-- Input material follows --

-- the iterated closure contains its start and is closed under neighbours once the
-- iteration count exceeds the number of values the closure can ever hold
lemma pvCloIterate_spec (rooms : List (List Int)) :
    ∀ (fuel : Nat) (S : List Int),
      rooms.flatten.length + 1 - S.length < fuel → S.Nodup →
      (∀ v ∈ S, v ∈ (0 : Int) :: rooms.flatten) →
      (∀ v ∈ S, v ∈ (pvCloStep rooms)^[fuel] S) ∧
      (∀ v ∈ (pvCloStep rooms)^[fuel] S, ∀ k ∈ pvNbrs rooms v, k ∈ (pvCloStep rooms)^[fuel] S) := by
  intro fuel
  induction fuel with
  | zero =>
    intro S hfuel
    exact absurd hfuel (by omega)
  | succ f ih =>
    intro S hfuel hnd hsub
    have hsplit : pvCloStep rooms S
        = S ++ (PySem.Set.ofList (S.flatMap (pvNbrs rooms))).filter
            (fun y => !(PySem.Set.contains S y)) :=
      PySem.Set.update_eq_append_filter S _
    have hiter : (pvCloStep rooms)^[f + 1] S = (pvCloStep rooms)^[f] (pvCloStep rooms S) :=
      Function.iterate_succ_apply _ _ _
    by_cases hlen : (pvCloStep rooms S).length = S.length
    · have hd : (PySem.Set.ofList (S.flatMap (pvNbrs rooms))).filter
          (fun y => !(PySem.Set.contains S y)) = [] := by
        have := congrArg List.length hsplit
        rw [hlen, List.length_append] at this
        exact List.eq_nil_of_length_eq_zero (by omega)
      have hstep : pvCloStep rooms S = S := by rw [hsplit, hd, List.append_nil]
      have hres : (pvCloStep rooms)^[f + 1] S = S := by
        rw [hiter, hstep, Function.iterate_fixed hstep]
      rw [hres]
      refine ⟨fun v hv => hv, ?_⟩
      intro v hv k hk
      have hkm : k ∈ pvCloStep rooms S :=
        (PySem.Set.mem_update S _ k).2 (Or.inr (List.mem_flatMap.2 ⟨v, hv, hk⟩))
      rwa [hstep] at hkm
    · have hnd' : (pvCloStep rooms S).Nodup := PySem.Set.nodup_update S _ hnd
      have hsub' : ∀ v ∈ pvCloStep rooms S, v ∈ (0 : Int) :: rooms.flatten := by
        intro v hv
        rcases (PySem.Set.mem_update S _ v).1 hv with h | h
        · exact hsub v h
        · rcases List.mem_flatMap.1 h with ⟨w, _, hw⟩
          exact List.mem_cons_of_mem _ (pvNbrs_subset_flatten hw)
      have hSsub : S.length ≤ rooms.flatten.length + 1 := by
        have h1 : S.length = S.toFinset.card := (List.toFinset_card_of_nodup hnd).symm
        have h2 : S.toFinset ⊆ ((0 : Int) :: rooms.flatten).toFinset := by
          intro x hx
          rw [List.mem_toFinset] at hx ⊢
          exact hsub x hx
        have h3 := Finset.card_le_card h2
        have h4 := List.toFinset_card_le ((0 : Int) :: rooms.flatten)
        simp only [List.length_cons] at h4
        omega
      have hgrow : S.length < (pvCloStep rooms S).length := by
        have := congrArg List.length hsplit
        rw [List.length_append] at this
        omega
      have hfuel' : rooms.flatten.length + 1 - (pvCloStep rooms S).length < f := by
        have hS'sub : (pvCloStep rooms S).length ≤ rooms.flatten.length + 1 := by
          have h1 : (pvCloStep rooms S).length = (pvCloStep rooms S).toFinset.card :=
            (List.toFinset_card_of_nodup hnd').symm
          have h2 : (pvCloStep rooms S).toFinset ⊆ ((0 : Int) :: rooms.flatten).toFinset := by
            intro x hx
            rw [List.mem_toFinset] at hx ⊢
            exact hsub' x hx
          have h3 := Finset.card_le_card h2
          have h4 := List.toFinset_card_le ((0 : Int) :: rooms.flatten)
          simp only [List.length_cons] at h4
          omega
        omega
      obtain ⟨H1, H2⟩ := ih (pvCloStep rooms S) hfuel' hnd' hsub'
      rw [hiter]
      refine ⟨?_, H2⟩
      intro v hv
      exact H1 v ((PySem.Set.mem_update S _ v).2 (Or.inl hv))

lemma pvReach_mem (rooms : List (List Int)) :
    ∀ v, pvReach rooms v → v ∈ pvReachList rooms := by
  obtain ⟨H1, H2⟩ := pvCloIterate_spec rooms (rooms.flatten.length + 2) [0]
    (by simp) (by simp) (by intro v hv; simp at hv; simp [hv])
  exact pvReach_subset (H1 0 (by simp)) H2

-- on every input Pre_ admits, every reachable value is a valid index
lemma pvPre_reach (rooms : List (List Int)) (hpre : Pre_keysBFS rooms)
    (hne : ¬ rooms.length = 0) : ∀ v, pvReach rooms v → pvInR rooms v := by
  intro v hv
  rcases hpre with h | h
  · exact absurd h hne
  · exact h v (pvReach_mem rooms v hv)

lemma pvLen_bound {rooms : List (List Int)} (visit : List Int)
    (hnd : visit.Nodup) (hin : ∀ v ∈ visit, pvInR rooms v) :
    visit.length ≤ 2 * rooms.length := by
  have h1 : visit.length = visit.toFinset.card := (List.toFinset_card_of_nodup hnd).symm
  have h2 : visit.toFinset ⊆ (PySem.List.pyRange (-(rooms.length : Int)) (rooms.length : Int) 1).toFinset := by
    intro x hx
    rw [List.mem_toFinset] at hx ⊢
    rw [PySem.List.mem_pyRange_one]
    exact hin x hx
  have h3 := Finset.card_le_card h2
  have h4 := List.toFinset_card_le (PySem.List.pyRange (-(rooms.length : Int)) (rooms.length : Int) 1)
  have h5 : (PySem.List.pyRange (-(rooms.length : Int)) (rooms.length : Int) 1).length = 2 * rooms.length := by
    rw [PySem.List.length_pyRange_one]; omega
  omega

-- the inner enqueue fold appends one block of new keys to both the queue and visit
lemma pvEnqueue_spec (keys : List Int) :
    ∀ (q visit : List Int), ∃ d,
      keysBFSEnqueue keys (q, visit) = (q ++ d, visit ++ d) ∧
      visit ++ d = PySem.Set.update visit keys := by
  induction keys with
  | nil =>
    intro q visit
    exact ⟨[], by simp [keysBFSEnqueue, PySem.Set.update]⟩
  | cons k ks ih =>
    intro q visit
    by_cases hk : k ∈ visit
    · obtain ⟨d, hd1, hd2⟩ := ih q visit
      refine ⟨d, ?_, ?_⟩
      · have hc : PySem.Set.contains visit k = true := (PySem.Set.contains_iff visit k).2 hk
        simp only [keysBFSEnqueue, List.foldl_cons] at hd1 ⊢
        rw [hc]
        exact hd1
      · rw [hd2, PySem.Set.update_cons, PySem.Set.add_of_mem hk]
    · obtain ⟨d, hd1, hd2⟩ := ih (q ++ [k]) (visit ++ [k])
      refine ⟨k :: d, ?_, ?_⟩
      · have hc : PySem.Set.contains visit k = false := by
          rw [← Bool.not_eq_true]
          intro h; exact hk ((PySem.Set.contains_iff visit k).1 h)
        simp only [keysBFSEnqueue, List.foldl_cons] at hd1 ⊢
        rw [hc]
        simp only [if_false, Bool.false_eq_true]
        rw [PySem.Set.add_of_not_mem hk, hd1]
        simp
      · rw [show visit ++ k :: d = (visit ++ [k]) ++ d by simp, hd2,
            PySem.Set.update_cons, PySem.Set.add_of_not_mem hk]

-- Input material concluded --

# [Activity]
Your output must be the lines of the material above, from the first through the line that contains "(∀ v ∈ (pvCloStep", copied exactly. Include both endpoints and nothing else.

# [Reply to the exercise]
-- the iterated closure contains its start and is closed under neighbours once the
-- iteration count exceeds the number of values the closure can ever hold
lemma pvCloIterate_spec (rooms : List (List Int)) :
    ∀ (fuel : Nat) (S : List Int),
      rooms.flatten.length + 1 - S.length < fuel → S.Nodup →
      (∀ v ∈ S, v ∈ (0 : Int) :: rooms.flatten) →
      (∀ v ∈ S, v ∈ (pvCloStep rooms)^[fuel] S) ∧
      (∀ v ∈ (pvCloStep rooms)^[fuel] S, ∀ k ∈ pvNbrs rooms v, k ∈ (pvCloStep rooms)^[fuel] S) := by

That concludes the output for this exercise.